For example, in an embodiment, the indication information is the downlink broadcast signal used for indicating that the terminal reports the CSI through msgA of the second-type random access mechanism. The parameter of the reported CSI includes the RSRP of the optimal reference signal and the index of the optimal reference signal. When the random access is initial random access, the RSRP can be obtained only by measuring the SSBs. When the random access is non-initial random access, the RSRP can be obtained by measuring the SSBs or the CSI-RSs.

In this embodiment, after receiving the downlink broadcast signal, the terminal measures the received power of all the reference signals according to the indication of the downlink broadcast signal and selects the beam (which may not be the beam with the largest received power) corresponding to the earliest RACH occasion (RO) among beams whose received power exceeds the threshold value. It is supposed that the beam is B₁(and that a total of K beams (referred to as B₁, . . . , B_K) exist). MsgA is sent in the uplink beam corresponding to B₁. MsgA includes the random access preamble and the CSI. Whether the beam with the largest received power is B₁or not, the parameter of the reported CSI includes the RSRP of the optimal reference signal and the index of the optimal reference signal. When the RSRP is obtained by measuring the SSBs, the index of the optimal reference signal is the index of the optimal SSB. When the RSRP is obtained by measuring the CSI-RSs, the index of the optimal reference signal is the CRI. After receiving msgA, the service node makes a decision based on the CSI reported by the terminal and sends msgB. MsgB includes the contention resolution message and the RAR message. After the terminal receives msgB, the contention succeeds when the terminal ID included in msgB is consistent with the ID of the terminal sending msgA; in this case, the terminal establishes a connection with the service node, and the random access process ends. When the terminal ID included in msgB is inconsistent with the ID of the terminal sending msgA, the contention fails and the random access is reinitiated.

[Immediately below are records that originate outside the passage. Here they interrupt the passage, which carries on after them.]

-- pv_equiv track=rewrite | github.com/Creator-club-ai/richeese.agent | .agent/skills/richesse-source-intake/scripts/analyze_youtube.py | matching_language_keys
-- ===== SOURCE A (Python) =====
-- def matching_language_keys(keys: list[str], preferred: str) -> list[str]:
--     preferred = preferred.lower()
--     exact = []
--     prefix = []
--     for key in keys:
--         lowered = key.lower()
--         if lowered in {"live_chat", "comments"}:
--             continue
--         if lowered == preferred:
--             exact.append(key)
--         elif lowered.startswith(preferred + "-") or lowered.startswith(preferred + "_"):
--             prefix.append(key)
--     return exact + prefix
-- ===== SOURCE B (Python) =====
-- def matching_language_keys(keys: list[str], preferred: str) -> list[str]:
--     preferred = preferred.lower()
--
--     def rank(key):
--         lowered = key.lower()
--         if lowered in ("live_chat", "comments"):
--             return None
--         if lowered == preferred:
--             return 0
--         if lowered.startswith(preferred + "-") or lowered.startswith(preferred + "_"):
--             return 1
--         return None
--
--     kept = [(r, k) for k in keys if (r := rank(k)) is not None]
--     return [k for _, k in sorted(kept, key=lambda t: t[0])]
-- ===== Notes on version B (the rewrite author's own statement) =====
-- stated objective: alternative
-- what changed: Replaces the two-accumulator loop with a decorate-filter-stable-sort pipeline: each key is tagged with a rank (0 exact, 1 prefix, dropped otherwise) and a single stable sort on the rank produces the exact-then-prefix ordering.
import Mathlib
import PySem

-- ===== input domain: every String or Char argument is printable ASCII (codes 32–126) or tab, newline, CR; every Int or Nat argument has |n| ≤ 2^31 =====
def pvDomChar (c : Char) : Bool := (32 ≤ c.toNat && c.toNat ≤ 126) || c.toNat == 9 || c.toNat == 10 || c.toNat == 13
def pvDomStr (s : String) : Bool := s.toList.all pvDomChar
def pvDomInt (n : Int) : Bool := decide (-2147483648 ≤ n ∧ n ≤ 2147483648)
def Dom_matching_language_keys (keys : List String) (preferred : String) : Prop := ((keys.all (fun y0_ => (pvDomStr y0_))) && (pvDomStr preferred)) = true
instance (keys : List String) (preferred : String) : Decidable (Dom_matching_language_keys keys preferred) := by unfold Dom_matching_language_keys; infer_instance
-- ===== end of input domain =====

-- B replaces A's two-accumulator loop with a decorate-filter-stable-sort pipeline
-- (tag each kept key with rank 0/1, stable-sort on the rank); objective: alternative, same observable result.


-- ===== PORT A =====
-- one pass over keys, maintaining the two accumulators (exact, prefix), concatenated at the end
def mlkStep (pref : String) (st : List String × List String) (key : String) :
    List String × List String :=
  let lowered := PySem.Str.lower key
  if lowered == "live_chat" || lowered == "comments" then st
  else if lowered == pref then (st.1 ++ [key], st.2)
  else if PySem.Str.startswith lowered (pref ++ "-") || PySem.Str.startswith lowered (pref ++ "_") then
    (st.1, st.2 ++ [key])
  else st

def matching_language_keys (keys : List String) (preferred : String) : List String :=
  let pref := PySem.Str.lower preferred
  let r := keys.foldl (mlkStep pref) ([], [])
  r.1 ++ r.2

-- ===== PORT B =====
-- rank: None = dropped, 0 = exact match, 1 = prefix match
def mlkRank (pref : String) (key : String) : Option Int :=
  let lowered := PySem.Str.lower key
  if lowered == "live_chat" || lowered == "comments" then none
  else if lowered == pref then some 0
  else if PySem.Str.startswith lowered (pref ++ "-") || PySem.Str.startswith lowered (pref ++ "_") then
    some 1
  else none

def matching_language_keys_alt (keys : List String) (preferred : String) : List String :=
  let pref := PySem.Str.lower preferred
  let kept := keys.filterMap (fun k => (mlkRank pref k).map (fun r => (r, k)))
  (PySem.List.sorted kept (fun t => t.1) false).map (fun t => t.2)

-- ===== PRECONDITION & SPEC =====
def Spec_matching_language_keys (keys : List String) (preferred : String) (out : List String) : Prop := out = matching_language_keys_alt keys preferred
instance (keys : List String) (preferred : String) (out : List String) : Decidable (Spec_matching_language_keys keys preferred out) := by unfold Spec_matching_language_keys; infer_instance

-- ===== CLAIM =====
def Claim_equal_matching_language_keys : Prop := ∀ (keys : List String) (preferred : String), Dom_matching_language_keys keys preferred → Spec_matching_language_keys keys preferred (matching_language_keys keys preferred)

-- ===== LEMMAS AND PROOFS =====

-- the insertion order used by sorted with key = fst on Int × String
def mlkBefore (a b : Int × String) : Bool := decide (a.1 < b.1)

-- inserting a rank-0 element into zeros ++ ones puts it right after the zeros
theorem insertBy_zero (x : Int × String) (hx : x.1 = 0)
    (zs os : List (Int × String)) (hz : ∀ z ∈ zs, z.1 = 0) (ho : ∀ o ∈ os, o.1 = 1) :
    PySem.List.insertBy mlkBefore x (zs ++ os) = zs ++ x :: os := by
  induction zs with
  | nil =>
    cases os with
    | nil => simp [PySem.List.insertBy]
    | cons o t =>
      have h1 : o.1 = 1 := ho o (by simp)
      simp [PySem.List.insertBy, mlkBefore, hx, h1]
  | cons z zt ih =>
    have hz0 : z.1 = 0 := hz z (by simp)
    have : mlkBefore x z = false := by simp [mlkBefore, hx, hz0]
    simp only [List.cons_append, PySem.List.insertBy, this]
    simp [ih (fun a ha => hz a (by simp [ha]))]

-- inserting a rank-1 element into zeros ++ ones appends it at the end
theorem insertBy_one (x : Int × String) (hx : x.1 = 1)
    (zs os : List (Int × String)) (hz : ∀ z ∈ zs, z.1 = 0) (ho : ∀ o ∈ os, o.1 = 1) :
    PySem.List.insertBy mlkBefore x (zs ++ os) = (zs ++ os) ++ [x] := by
  apply PySem.List.insertBy_of_forall_not_before
  intro y hy
  rcases List.mem_append.mp hy with h | h
  · simp [mlkBefore, hx, hz y h]
  · simp [mlkBefore, hx, ho y h]

-- stable insertion sort on a 0/1-ranked list is filter-0 ++ filter-1
theorem foldl_insertBy_01 (xs zs os : List (Int × String))
    (hxs : ∀ t ∈ xs, t.1 = 0 ∨ t.1 = 1)
    (hz : ∀ z ∈ zs, z.1 = 0) (ho : ∀ o ∈ os, o.1 = 1) :
    xs.foldl (fun acc x => PySem.List.insertBy mlkBefore x acc) (zs ++ os) =
      (zs ++ xs.filter (fun t => t.1 == 0)) ++ (os ++ xs.filter (fun t => t.1 == 1)) := by
  induction xs generalizing zs os with
  | nil => simp
  | cons x xt ih =>
    rcases hxs x (by simp) with h0 | h1
    · rw [List.foldl_cons, insertBy_zero x h0 zs os hz ho,
        show zs ++ x :: os = (zs ++ [x]) ++ os by simp,
        ih (zs ++ [x]) os (fun t ht => hxs t (by simp [ht]))
          (by intro z hz'; rcases List.mem_append.mp hz' with h | h
              · exact hz z h
              · simp at h; simp [h, h0]) ho]
      simp [List.filter_cons, h0]
    · rw [List.foldl_cons, insertBy_one x h1 zs os hz ho,
        show (zs ++ os) ++ [x] = zs ++ (os ++ [x]) by simp,
        ih zs (os ++ [x]) (fun t ht => hxs t (by simp [ht])) hz
          (by intro o ho'; rcases List.mem_append.mp ho' with h | h
              · exact ho o h
              · simp at h; simp [h, h1])]
      simp [List.filter_cons, h1]

-- every ranked value mlkRank produces is 0 or 1
theorem mlkRank_01 (pref k : String) :
    mlkRank pref k = none ∨ mlkRank pref k = some 0 ∨ mlkRank pref k = some 1 := by
  simp only [mlkRank]
  split_ifs <;> simp

theorem mem_kept_rank (pref : String) (keys : List String) :
    ∀ t ∈ keys.filterMap (fun k => (mlkRank pref k).map (fun r => (r, k))), t.1 = 0 ∨ t.1 = 1 := by
  intro t ht
  simp only [List.mem_filterMap, Option.map_eq_some_iff] at ht
  obtain ⟨k, -, r, hr, rfl⟩ := ht
  rcases mlkRank_01 pref k with h | h | h <;> rw [hr] at h <;> simp_all

-- the kept (rank, key) pairs, split by rank, are exactly A's two filters
theorem filterMap_rank_split (pref : String) (keys : List String) :
    (keys.filterMap (fun k => (mlkRank pref k).map (fun r => (r, k)))).filter (fun t => t.1 == 0) =
      (keys.filter (fun k => mlkRank pref k == some 0)).map (fun k => ((0 : Int), k)) ∧
    (keys.filterMap (fun k => (mlkRank pref k).map (fun r => (r, k)))).filter (fun t => t.1 == 1) =
      (keys.filter (fun k => mlkRank pref k == some 1)).map (fun k => ((1 : Int), k)) := by
  induction keys with
  | nil => simp
  | cons k kt ih =>
    obtain ⟨ih1, ih2⟩ := ih
    rcases mlkRank_01 pref k with h | h | h <;>
      refine ⟨?_, ?_⟩ <;>
      simp_all [List.filterMap_cons, List.filter_cons]

-- A's fold equals the two filters, in rank form
theorem mlk_foldl_eq (pref : String) (keys : List String) (e p : List String) :
    keys.foldl (mlkStep pref) (e, p) =
      (e ++ keys.filter (fun k => mlkRank pref k == some 0),
       p ++ keys.filter (fun k => mlkRank pref k == some 1)) := by
  induction keys generalizing e p with
  | nil => simp
  | cons k kt ih =>
    simp only [List.foldl_cons, List.filter_cons]
    have hstep : mlkStep pref (e, p) k =
        (if mlkRank pref k == some 0 then (e ++ [k], p)
         else if mlkRank pref k == some 1 then (e, p ++ [k]) else (e, p)) := by
      unfold mlkStep mlkRank
      split_ifs with h <;> (try simp_all) <;> (rw [← h.2]; exact h.1)
    rw [hstep]
    split_ifs with h0 h1 <;> rw [ih] <;> simp_all

-- ===== VERDICT =====
theorem matching_language_keys_spec : Claim_equal_matching_language_keys := by
  intro keys preferred _
  unfold Spec_matching_language_keys matching_language_keys matching_language_keys_alt
  simp only []
  set pref := PySem.Str.lower preferred with hpref
  obtain ⟨h0, h1⟩ := filterMap_rank_split pref keys
  have h01 := mem_kept_rank pref keys
  rw [mlk_foldl_eq pref keys [] []]
  rw [PySem.List.sorted_eq_foldl_insertBy]
  have := foldl_insertBy_01 (keys.filterMap (fun k => (mlkRank pref k).map (fun r => (r, k)))) [] [] h01 (by simp) (by simp)
  simp only [List.nil_append, List.append_nil] at this ⊢
  rw [show (fun acc x => PySem.List.insertBy (fun a b => decide (a.1 < b.1)) x acc)
      = (fun acc x => PySem.List.insertBy mlkBefore x acc) from rfl, this, h0, h1]
  simp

In an embodiment, in the case where the beam with the largest received power is consistent with B₁, the parameter of the reported CSI may include or not include the index of the optimal reference signal.

For example, in an embodiment, the indication information is the downlink broadcast signal used for indicating that the terminal reports the CSI through msgA of the second-type random access mechanism. The service node has one antenna port. The parameter of the reported CSI includes the CQI of the optimal reference signal. When the random access is initial random access, the RSRP can be obtained only by measuring the SSBs. When the random access is non-initial random access, the RSRP can be obtained by measuring the SSBs or the CSI-RSs.

In this embodiment, after receiving the downlink broadcast signal, the terminal measures the received power of all the reference signals according to the indication of the downlink broadcast signal and selects the beam (which may not be the beam with the largest received power) corresponding to the earliest RACH occasion among beams whose received power exceeds the threshold value. It is supposed that the beam is B₁(and that a total of K beams (referred to as B₁, . . . , B_K) exist). MsgA is sent in the uplink beam corresponding to B₁. MsgA includes the random access preamble and the CSI. The parameter of the reported CSI includes the CQI of the optimal reference signal. After receiving msgA, the service node makes a decision based on the CSI reported by the terminal and sends msgB. MsgB includes the contention resolution message and the RAR message. After the terminal receives msgB, the contention succeeds when the terminal ID included in msgB is consistent with the ID of the terminal sending msgA; in this case, the terminal establishes a connection with the service node, and the random access process ends. When the terminal ID included in msgB is inconsistent with the ID of the terminal sending msgA, the contention fails and the random access is reinitiated.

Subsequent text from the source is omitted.